Thank you all for your great suggestions! Luckily, (or maybe not) my booth is indoors so people are not fighting the sun. I do think the plant and veggie folks set up outside have a bit of advantage though. Sometimes I do know that people may not want to walk all the way back to the crafts section...on the very back wall...BUT, I ordered a new banner, fairly big, with my farm name and a big picture of one of my does with a couple of kids, and will hang that on the wall above my booth. My vendor neighbors did that and it really looked good. People should be able to read it when they first walk in and I'm the only goat milk soaper there. 

I am able to have my display set up permantly. I just leave it covered during the week, which is nice so I won't be rushed to get everything set up, and I can make improvements each time. I do find that talking to folks helps a lot. I learned that while trimming horses. I can talk to anyone about anything. I never stop. It's a learned thing that probably drives my boyfriend crazy, but seems to help with my businesses. 

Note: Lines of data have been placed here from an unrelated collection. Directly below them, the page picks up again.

-- A space-free nonempty pattern is an infix of `a ++ ' ' :: b` iff it is an infix of a part.
lemma infix_append_space (kw : List Char) (h0 : kw ≠ []) (hsp : ' ' ∉ kw) :
    ∀ (a b : List Char), (kw <:+: a ++ ' ' :: b ↔ kw <:+: a ∨ kw <:+: b) := by
  intro a
  induction a with
  | nil =>
    intro b
    constructor
    · intro h
      rcases List.infix_cons_iff.mp h with hpre | hinf
      · rcases hpre with ⟨t, ht⟩
        cases kw with
        | nil => exact absurd rfl h0
        | cons c cs =>
          have : c = ' ' := by simpa using congrArg (fun l => l.head?) ht
          exact absurd (this ▸ List.mem_cons_self) hsp
      · exact Or.inr hinf
    · rintro (h | h)
      · rcases h with ⟨s, t, hst⟩
        simp at hst
        simp [hst.2.1] at h0
      · exact h.trans (List.suffix_cons ' ' b).isInfix
  | cons c a' ih =>
    intro b
    constructor
    · intro h
      rcases List.infix_cons_iff.mp h with hpre | hinf
      · have : kw <+: c :: a' := prefix_no_space kw (c :: a') b hsp (by simpa using hpre)
        exact Or.inl this.isInfix
      · rcases (ih b).mp hinf with h1 | h2
        · exact Or.inl (h1.trans (List.suffix_cons c a').isInfix)
        · exact Or.inr h2
    · rintro (h | h)
      · rcases h with ⟨s, t, hst⟩
        exact ⟨s, t ++ ' ' :: b, by rw [← hst]; simp⟩
      · have : kw <:+: a' ++ ' ' :: b := (ih b).mpr (Or.inr h)
        exact this.trans (List.suffix_cons c (a' ++ ' ' :: b)).isInfix

-- Membership of a space-free nonempty pattern in a " "-joined list = membership in some part.
lemma isIn_join_space (kw : List Char) (h0 : kw ≠ []) (hsp : ' ' ∉ kw) :
    ∀ (ps : List (List Char)),
      PySem.Chars.isIn kw (PySem.Chars.join [' '] ps) = ps.any (fun p => PySem.Chars.isIn kw p) := by
  intro ps
  induction ps with
  | nil =>
    have hj : PySem.Chars.join [' '] ([] : List (List Char)) = [] := by
      simp [PySem.Chars.join, List.intercalate]
    rw [hj, List.any_nil]
    exact (PySem.Chars.isIn_eq_false_iff _ _).mpr (fun h => h0 (List.infix_nil.mp h))
  | cons p rest ih =>
    cases rest with
    | nil => simp [PySem.Chars.join_singleton]
    | cons q rest' =>
      rw [PySem.Chars.join_cons_cons]
      have : p ++ [' '] ++ PySem.Chars.join [' '] (q :: rest')
           = p ++ ' ' :: PySem.Chars.join [' '] (q :: rest') := by simp
      rw [this]
      rcases Bool.eq_false_or_eq_true (PySem.Chars.isIn kw (p ++ ' ' :: PySem.Chars.join [' '] (q :: rest'))) with hT | hF
      · rw [hT]
        have hi := (PySem.Chars.isIn_iff_infix _ _).mp hT
        rw [infix_append_space kw h0 hsp] at hi
        symm
        simp only [List.any_cons, ← ih]
        rcases hi with h1 | h2
        · rw [(PySem.Chars.isIn_iff_infix _ _).mpr h1]; rfl
        · rw [(PySem.Chars.isIn_iff_infix _ _).mpr h2]; simp
      · rw [hF]
        have hni := (PySem.Chars.isIn_eq_false_iff _ _).mp hF
        rw [infix_append_space kw h0 hsp] at hni
        rw [not_or] at hni
        have h1 : PySem.Chars.isIn kw p = false :=
          (PySem.Chars.isIn_eq_false_iff _ _).mpr hni.1
        have h2 : PySem.Chars.isIn kw (PySem.Chars.join [' '] (q :: rest')) = false :=
          (PySem.Chars.isIn_eq_false_iff _ _).mpr hni.2
        rw [ih] at h2
        simp only [List.any_cons] at h2 ⊢
        simp [h1, h2]
-- pv_equiv track=rewrite | github.com/necrotmoo/bookbot | stats.py | get_sort_list
-- ===== SOURCE A (Python) =====
-- def get_sort_list(dict_list):
-- 	sorted_list = {}
-- 	char = {}
-- 	sorted_dict = {}
-- 	for k, v in dict_list.items():
-- 		if k.isalpha() == True:
-- 			sorted_list[k] = v
--
-- 	char = sorted(sorted_list, key=str)
-- 	for c in char:
-- 		for k, v in dict_list.items():
-- 			if c == k:
-- 				sorted_dict[f"{k}"] = f"{v}"
--
--
--
-- 	return sorted_dict
-- ===== SOURCE B (Python) =====
-- def get_sort_list(dict_list):
-- 	items = sorted(
-- 		((k, str(v)) for k, v in dict_list.items() if k.isalpha()),
-- 		key=lambda p: p[0],
-- 	)
-- 	return dict(items)
-- ===== Notes on version B (the rewrite author's own statement) =====
-- stated objective: faster
-- what changed: B filters and stringifies the items in one pass and sorts them by key directly, instead of A's separate key-sort followed by a full rescan of the whole dict for every sorted key.
import Mathlib
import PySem

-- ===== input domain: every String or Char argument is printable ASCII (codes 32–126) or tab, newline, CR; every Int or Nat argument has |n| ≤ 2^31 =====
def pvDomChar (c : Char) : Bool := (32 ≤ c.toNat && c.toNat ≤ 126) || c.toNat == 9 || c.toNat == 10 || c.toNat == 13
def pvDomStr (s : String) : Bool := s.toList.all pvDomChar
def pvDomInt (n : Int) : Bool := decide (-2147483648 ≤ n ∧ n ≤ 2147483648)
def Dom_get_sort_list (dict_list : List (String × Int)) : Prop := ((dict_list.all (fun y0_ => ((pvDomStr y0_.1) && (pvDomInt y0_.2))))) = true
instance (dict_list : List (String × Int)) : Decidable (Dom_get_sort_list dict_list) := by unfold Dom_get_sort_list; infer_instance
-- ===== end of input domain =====

-- B replaces A's per-key rescan of the whole dict by one filtered, key-sorted pass (objective: faster).

-- ===== PORT A =====
def get_sort_list (dict_list : List (String × Int)) : List (String × String) :=
  let d := PySem.Dict.ofList dict_list
  let sorted_list : PySem.Dict String Int :=
    d.items.foldl (fun sl p => if PySem.Str.strIsalpha p.1 = true then sl.insert p.1 p.2 else sl)
      PySem.Dict.empty
  let char := PySem.List.sorted sorted_list.keys (fun s => s) false
  let sorted_dict : PySem.Dict String String :=
    char.foldl (fun sd c =>
      d.items.foldl (fun sd p => if c = p.1 then sd.insert p.1 (PySem.Int.toStr p.2) else sd) sd)
      PySem.Dict.empty
  sorted_dict.items

-- ===== PORT B =====
def get_sort_list_alt (dict_list : List (String × Int)) : List (String × String) :=
  let d := PySem.Dict.ofList dict_list
  let items := PySem.List.sorted
    ((d.items.filter (fun p => PySem.Str.strIsalpha p.1)).map (fun p => (p.1, PySem.Int.toStr p.2)))
    (fun p => p.1) false
  (PySem.Dict.ofList items).items

-- ===== PRECONDITION & SPEC =====
def Spec_get_sort_list (dict_list : List (String × Int)) (out : List (String × String)) : Prop := out = get_sort_list_alt dict_list
instance (dict_list : List (String × Int)) (out : List (String × String)) : Decidable (Spec_get_sort_list dict_list out) := by unfold Spec_get_sort_list; infer_instance

-- ===== CLAIM (what is proved, stated in full; the proofs are below) =====
def Claim_equal_get_sort_list : Prop := ∀ (dict_list : List (String × Int)), Dom_get_sort_list dict_list → Spec_get_sort_list dict_list (get_sort_list dict_list)

-- ===== LEMMAS AND PROOFS =====

theorem foldl_if_filter {α β : Type} (l : List α) (c : α → Bool) (f : β → α → β) (init : β) :
    l.foldl (fun s p => if c p = true then f s p else s) init = (l.filter c).foldl f init := by
  induction l generalizing init with
  | nil => rfl
  | cons x xs ih =>
      by_cases h : c x = true <;> simp [List.filter, h, ih]

theorem foldl_if_filter' {α β : Type} (l : List α) (P : α → Prop) [DecidablePred P]
    (f : β → α → β) (init : β) :
    l.foldl (fun s p => if P p then f s p else s) init
      = (l.filter (fun p => decide (P p))).foldl f init := by
  induction l generalizing init with
  | nil => rfl
  | cons x xs ih =>
      by_cases h : P x <;> simp [List.filter, h, ih]

theorem filter_key_single {ν : Type} (l : List (String × ν)) (c : String) (v : ν)
    (hnd : (l.map Prod.fst).Nodup) (hm : (c, v) ∈ l) :
    l.filter (fun p => decide (c = p.1)) = [(c, v)] := by
  induction l with
  | nil => cases hm
  | cons x xs ih =>
      simp only [List.map_cons, List.nodup_cons] at hnd
      rcases List.mem_cons.mp hm with h | h
      · subst h
        have : xs.filter (fun p => decide (c = p.1)) = [] := by
          apply List.filter_eq_nil_iff.mpr
          intro p hp hc
          exact hnd.1 (by simpa using (List.mem_map.mpr ⟨p, hp, (of_decide_eq_true hc).symm⟩))
        simp [List.filter, this]
      · have hne : c ≠ x.1 := by
          intro heq
          exact hnd.1 (List.mem_map.mpr ⟨(c, v), h, heq⟩)
        simp [List.filter, hne, ih hnd.2 h]

theorem foldl_congr_mem' {α β : Type} (l : List α) (f g : β → α → β) (init : β)
    (h : ∀ s, ∀ x ∈ l, f s x = g s x) : l.foldl f init = l.foldl g init := by
  induction l generalizing init with
  | nil => rfl
  | cons x xs ih =>
      simp only [List.foldl_cons, h init x (by simp)]
      exact ih _ (fun s y hy => h s y (by simp [hy]))

theorem pairwise_lt_of_sorted_nodup (xs : List String) (h : xs.Nodup) :
    (PySem.List.sorted xs (fun s => s) false).Pairwise (· < ·) := by
  have hle := PySem.List.sorted_pairwise xs (fun s => s)
  have hnd : (PySem.List.sorted xs (fun s => s) false).Nodup :=
    (PySem.List.sorted_perm xs (fun s => s) false).nodup_iff.mpr h
  exact (hle.and hnd).imp (fun hp => lt_of_le_of_ne hp.1 hp.2)

theorem items_ofList_of_nodup {ν : Type} (l : List (String × ν))
    (h : (l.map Prod.fst).Nodup) : (PySem.Dict.ofList l).items = l := by
  simp only [PySem.Dict.ofList, PySem.Dict.update]
  rw [PySem.Dict.items_foldl_insert_fresh l Prod.fst Prod.snd PySem.Dict.empty
    (fun a _ => PySem.Dict.contains_empty a.1) h]
  simp [PySem.Dict.empty]

theorem get_sort_list_eq (dict_list : List (String × Int)) :
    get_sort_list dict_list = get_sort_list_alt dict_list := by
  unfold get_sort_list get_sort_list_alt
  dsimp only
  set d := PySem.Dict.ofList dict_list with hd
  have hknd : (d.items.map Prod.fst).Nodup := PySem.Dict.nodup_keys_ofList dict_list
  set F := d.items.filter (fun p => PySem.Str.strIsalpha p.1) with hF
  have hFnd : (F.map Prod.fst).Nodup := hknd.sublist ((List.filter_sublist).map Prod.fst)
  -- A, step 1: the filtered dict's items are exactly F
  have h1 : (d.items.foldl
      (fun sl p => if PySem.Str.strIsalpha p.1 = true then sl.insert p.1 p.2 else sl)
      PySem.Dict.empty)
      = F.foldl (fun sl p => sl.insert p.1 p.2) PySem.Dict.empty :=
    foldl_if_filter d.items _ _ _
  have h2 : (F.foldl (fun sl p => sl.insert p.1 p.2) PySem.Dict.empty).items = F := by
    rw [PySem.Dict.items_foldl_insert_fresh F Prod.fst Prod.snd PySem.Dict.empty
      (fun a _ => PySem.Dict.contains_empty a.1) hFnd]
    simp [PySem.Dict.empty]
  rw [h1]
  have hkeys : (F.foldl (fun sl p => sl.insert p.1 p.2) PySem.Dict.empty).keys = F.map Prod.fst := by
    simp only [PySem.Dict.keys, h2]
  rw [hkeys]
  set char := PySem.List.sorted (F.map Prod.fst) (fun s => s) false with hchar
  have hcp : char.Perm (F.map Prod.fst) := PySem.List.sorted_perm _ _ _
  have hcnd : char.Nodup := hcp.nodup_iff.mpr hFnd
  have hclt : char.Pairwise (· < ·) := pairwise_lt_of_sorted_nodup _ hFnd
  -- A, step 2: each inner rescan is a single insert
  have h3 : char.foldl
      (fun sd c => d.items.foldl
        (fun sd p => if c = p.1 then sd.insert p.1 (PySem.Int.toStr p.2) else sd) sd)
      PySem.Dict.empty
      = char.foldl (fun sd c => sd.insert c (PySem.Int.toStr (d.getD c 0))) PySem.Dict.empty := by
    apply foldl_congr_mem'
    intro sd c hc
    have hcF : c ∈ F.map Prod.fst := hcp.mem_iff.mp hc
    obtain ⟨p, hpF, hpc⟩ := List.mem_map.mp hcF
    have hpd : p ∈ d.items := List.mem_of_mem_filter hpF
    have hcv : (c, p.2) ∈ d.items := by rw [← hpc]; exact hpd
    have := foldl_if_filter' d.items (fun p => c = p.1)
      (fun sd p => sd.insert p.1 (PySem.Int.toStr p.2)) sd
    rw [this, filter_key_single d.items c p.2 hknd hcv]
    have hv : d.getD c 0 = p.2 := PySem.Dict.getD_of_mem_items d hcv hknd 0
    simp [hv]
  rw [h3]
  -- A, step 3: the fresh-key fold appends in order
  have h4 : (char.foldl (fun sd c => sd.insert c (PySem.Int.toStr (d.getD c 0)))
      PySem.Dict.empty).items
      = char.map (fun c => (c, PySem.Int.toStr (d.getD c 0))) := by
    rw [PySem.Dict.items_foldl_insert_fresh char (fun c => c)
      (fun c => PySem.Int.toStr (d.getD c 0)) PySem.Dict.empty
      (fun a _ => PySem.Dict.contains_empty a) (by simpa using hcnd)]
    simp [PySem.Dict.empty]
  rw [h4]
  -- B: the sorted filtered pass gives the same list
  have h5 : PySem.List.sorted (F.map (fun p => (p.1, PySem.Int.toStr p.2))) (fun p => p.1) false
      = char.map (fun c => (c, PySem.Int.toStr (d.getD c 0))) := by
    apply PySem.List.sorted_eq_of_perm_of_pairwise_lt
    · have : (F.map Prod.fst).map (fun c => (c, PySem.Int.toStr (d.getD c 0)))
          = F.map (fun p => (p.1, PySem.Int.toStr p.2)) := by
        rw [List.map_map]
        apply List.map_congr_left
        intro p hp
        have : d.getD p.1 0 = p.2 :=
          PySem.Dict.getD_of_mem_items d (List.mem_of_mem_filter hp) hknd 0
        simp [Function.comp, this]
      have hm := hcp.map (fun c => (c, PySem.Int.toStr (d.getD c 0)))
      rw [this] at hm
      exact hm
    · rw [List.pairwise_map]
      exact hclt
  rw [h5]
  have hbnd : ((char.map (fun c => (c, PySem.Int.toStr (d.getD c 0)))).map Prod.fst).Nodup := by
    rw [List.map_map]
    simpa [Function.comp_def] using hcnd
  rw [items_ofList_of_nodup _ hbnd]

-- ===== VERDICT (by name: the statement is the Claim_ definition above) =====
theorem get_sort_list_spec : Claim_equal_get_sort_list := by
  intro dict_list _
  exact get_sort_list_eq dict_list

I plan to bring a book with pictures, especially of the babies. 

I had one table pulled around for an L shape. I found that people did not step around the table, so put them back in a straight line..but I have to duck under the table to get behind them. They are simply too close together. Maybe they'll fix that this week. 

A stool sounds like a good idea. I have one I could take. The chairs are much too short, although I do stand most of the time. 

Thanks again for your great suggestions. I doubled my income this weekend! Well, doubling it still didn't get me much money, but I did better than some other folks. I did have a customer waiting for me when the doors opened up. That was cool. One of my herd share folks has offered to set up a booth at her local farmers market and sell my products. I guess that means I really need to get busy making more soap!


----------



## a4patch (Oct 7, 2009)

Jenny, do you have any picts you could post?


----------



## Jenny M (Nov 21, 2009)

I don't seem to be able to resize correctly to post but here's a link to a flickr set. I included a corner set up where I could a table on both aisles. The outside one is a simple set up & the one I'm going to do for the F Ms this season. May get a bigger sign board, tho. The other photo is a display in one of the shops. The owner found this antique shaving stand & the paint exactly matched my labels so he just left it as is. 
http://www.flickr.com/photos/[email protected]/sets/72157624040805122/

Hope this works.
Jenny


----------



## adillenal (Feb 6, 2009)

Outside I set up with an L so people can walk in and they easily do that just to get out of the sun.
I get a lot of lookers on really hot days. I think they just want a respite from the heat. 
Inside I set up flush across the front.


----------